What needs to be done:
Your response should contain every line from the data below that holds the string "chunk".

(Exercise data Opens)

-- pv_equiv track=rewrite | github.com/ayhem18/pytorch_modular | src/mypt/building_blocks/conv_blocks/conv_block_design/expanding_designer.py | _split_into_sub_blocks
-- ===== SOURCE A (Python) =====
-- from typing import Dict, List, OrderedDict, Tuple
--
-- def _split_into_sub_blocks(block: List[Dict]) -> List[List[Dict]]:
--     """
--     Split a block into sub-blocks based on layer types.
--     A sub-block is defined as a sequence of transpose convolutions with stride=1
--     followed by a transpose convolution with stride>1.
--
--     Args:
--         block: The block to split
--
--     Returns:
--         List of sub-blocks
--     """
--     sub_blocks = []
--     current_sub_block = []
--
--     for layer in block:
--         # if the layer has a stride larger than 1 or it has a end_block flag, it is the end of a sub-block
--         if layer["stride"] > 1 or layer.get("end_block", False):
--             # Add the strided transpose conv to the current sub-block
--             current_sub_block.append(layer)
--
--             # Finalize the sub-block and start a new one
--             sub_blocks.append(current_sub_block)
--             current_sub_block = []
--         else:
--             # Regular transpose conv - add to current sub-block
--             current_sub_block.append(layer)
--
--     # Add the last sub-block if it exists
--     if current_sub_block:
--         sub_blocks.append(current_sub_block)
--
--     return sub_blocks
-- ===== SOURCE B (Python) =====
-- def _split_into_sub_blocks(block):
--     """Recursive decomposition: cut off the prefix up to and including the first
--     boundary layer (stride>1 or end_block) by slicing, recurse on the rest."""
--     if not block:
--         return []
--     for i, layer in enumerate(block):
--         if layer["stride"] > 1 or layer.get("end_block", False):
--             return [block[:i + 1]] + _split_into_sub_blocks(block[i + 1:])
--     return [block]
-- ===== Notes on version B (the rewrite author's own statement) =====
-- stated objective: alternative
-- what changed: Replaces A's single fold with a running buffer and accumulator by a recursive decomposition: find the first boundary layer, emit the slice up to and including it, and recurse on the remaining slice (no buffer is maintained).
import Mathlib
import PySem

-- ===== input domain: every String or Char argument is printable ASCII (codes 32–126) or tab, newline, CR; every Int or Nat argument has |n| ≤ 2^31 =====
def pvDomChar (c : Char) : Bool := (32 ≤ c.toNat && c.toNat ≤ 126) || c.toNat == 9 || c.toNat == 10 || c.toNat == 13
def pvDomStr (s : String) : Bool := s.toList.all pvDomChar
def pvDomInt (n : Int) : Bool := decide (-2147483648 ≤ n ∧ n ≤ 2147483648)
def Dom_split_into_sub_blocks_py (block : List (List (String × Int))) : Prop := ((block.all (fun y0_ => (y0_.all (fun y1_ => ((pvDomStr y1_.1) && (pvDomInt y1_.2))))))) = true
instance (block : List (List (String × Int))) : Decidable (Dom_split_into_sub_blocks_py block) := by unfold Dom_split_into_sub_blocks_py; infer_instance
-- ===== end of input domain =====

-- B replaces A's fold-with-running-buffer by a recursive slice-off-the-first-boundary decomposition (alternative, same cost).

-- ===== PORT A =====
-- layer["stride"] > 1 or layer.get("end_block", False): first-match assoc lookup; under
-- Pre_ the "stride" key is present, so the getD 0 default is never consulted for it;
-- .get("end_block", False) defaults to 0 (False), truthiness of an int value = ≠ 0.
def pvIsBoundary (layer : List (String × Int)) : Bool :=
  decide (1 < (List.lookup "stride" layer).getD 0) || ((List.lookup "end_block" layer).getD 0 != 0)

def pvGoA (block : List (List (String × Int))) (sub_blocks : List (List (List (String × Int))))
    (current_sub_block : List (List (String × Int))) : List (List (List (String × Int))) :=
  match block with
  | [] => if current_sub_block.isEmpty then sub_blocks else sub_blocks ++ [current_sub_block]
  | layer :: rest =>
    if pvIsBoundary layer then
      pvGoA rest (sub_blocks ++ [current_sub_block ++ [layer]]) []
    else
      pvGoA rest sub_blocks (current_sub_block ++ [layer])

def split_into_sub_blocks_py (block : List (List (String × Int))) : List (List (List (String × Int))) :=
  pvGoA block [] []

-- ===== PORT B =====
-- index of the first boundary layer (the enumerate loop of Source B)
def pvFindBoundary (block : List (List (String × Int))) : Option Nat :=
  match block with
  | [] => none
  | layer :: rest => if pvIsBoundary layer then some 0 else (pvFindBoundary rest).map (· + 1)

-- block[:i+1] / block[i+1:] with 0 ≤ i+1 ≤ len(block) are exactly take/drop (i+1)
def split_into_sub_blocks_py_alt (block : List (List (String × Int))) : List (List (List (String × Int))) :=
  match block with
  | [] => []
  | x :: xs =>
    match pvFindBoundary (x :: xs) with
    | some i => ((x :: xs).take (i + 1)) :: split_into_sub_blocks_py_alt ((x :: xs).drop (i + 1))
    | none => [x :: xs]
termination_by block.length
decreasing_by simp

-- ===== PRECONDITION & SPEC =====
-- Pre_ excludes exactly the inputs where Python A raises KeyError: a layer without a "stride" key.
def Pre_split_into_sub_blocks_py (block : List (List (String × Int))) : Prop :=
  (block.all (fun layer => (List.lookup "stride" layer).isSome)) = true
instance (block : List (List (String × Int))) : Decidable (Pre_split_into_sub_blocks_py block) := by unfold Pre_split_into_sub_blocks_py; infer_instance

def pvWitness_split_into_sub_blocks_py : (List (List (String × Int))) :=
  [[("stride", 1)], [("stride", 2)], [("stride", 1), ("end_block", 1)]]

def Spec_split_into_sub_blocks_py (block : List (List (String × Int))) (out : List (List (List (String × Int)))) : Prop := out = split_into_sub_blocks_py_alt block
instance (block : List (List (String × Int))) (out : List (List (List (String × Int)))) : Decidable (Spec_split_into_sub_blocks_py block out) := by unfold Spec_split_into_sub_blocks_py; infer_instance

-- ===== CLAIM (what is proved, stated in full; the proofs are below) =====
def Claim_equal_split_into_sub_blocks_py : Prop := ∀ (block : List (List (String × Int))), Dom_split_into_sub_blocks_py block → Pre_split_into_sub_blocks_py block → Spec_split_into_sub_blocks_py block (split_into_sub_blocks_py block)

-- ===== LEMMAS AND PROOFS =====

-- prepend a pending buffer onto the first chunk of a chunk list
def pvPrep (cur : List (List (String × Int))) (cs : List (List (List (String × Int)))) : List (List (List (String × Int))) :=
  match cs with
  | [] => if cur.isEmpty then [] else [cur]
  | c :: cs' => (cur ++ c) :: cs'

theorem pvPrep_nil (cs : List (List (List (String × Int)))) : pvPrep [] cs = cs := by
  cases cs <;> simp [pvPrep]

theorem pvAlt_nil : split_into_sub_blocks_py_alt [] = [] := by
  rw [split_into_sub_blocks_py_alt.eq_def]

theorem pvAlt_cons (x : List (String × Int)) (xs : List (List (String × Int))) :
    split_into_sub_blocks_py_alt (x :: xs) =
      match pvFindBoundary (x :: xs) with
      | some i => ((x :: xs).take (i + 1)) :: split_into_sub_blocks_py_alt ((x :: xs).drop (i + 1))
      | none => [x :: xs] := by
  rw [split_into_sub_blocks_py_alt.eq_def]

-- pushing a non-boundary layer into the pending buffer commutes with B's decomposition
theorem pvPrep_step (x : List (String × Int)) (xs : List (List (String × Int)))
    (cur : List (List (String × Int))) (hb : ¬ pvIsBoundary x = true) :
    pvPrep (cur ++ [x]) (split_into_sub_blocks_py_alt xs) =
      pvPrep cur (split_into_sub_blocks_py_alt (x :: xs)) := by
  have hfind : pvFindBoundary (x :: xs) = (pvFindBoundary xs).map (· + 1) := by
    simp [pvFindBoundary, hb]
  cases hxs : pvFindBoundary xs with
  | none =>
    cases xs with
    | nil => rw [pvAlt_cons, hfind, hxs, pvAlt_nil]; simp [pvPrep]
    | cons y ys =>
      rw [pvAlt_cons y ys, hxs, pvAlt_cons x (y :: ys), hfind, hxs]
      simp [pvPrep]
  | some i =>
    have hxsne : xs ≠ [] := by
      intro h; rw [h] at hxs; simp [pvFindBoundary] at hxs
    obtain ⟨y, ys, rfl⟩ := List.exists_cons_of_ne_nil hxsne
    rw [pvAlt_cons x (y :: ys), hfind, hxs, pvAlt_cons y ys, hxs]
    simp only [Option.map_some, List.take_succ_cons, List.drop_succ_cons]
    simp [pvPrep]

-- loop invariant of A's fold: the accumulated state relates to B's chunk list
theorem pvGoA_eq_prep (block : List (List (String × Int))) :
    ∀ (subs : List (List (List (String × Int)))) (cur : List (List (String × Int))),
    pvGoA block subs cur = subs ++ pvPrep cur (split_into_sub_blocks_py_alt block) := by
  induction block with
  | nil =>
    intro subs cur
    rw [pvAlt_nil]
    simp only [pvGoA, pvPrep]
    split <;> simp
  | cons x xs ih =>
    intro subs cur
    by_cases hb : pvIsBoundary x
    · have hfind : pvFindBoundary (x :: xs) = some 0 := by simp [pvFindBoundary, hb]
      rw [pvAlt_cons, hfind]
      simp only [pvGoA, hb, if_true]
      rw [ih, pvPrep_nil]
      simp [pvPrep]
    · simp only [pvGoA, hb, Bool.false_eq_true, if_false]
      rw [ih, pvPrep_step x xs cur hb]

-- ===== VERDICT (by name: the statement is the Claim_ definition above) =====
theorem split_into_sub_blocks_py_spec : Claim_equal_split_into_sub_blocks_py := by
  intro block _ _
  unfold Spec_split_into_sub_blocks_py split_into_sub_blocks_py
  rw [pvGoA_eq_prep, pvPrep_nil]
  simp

(Exercise data Closes)

Reply to the task:
-- prepend a pending buffer onto the first chunk of a chunk list
-- loop invariant of A's fold: the accumulated state relates to B's chunk list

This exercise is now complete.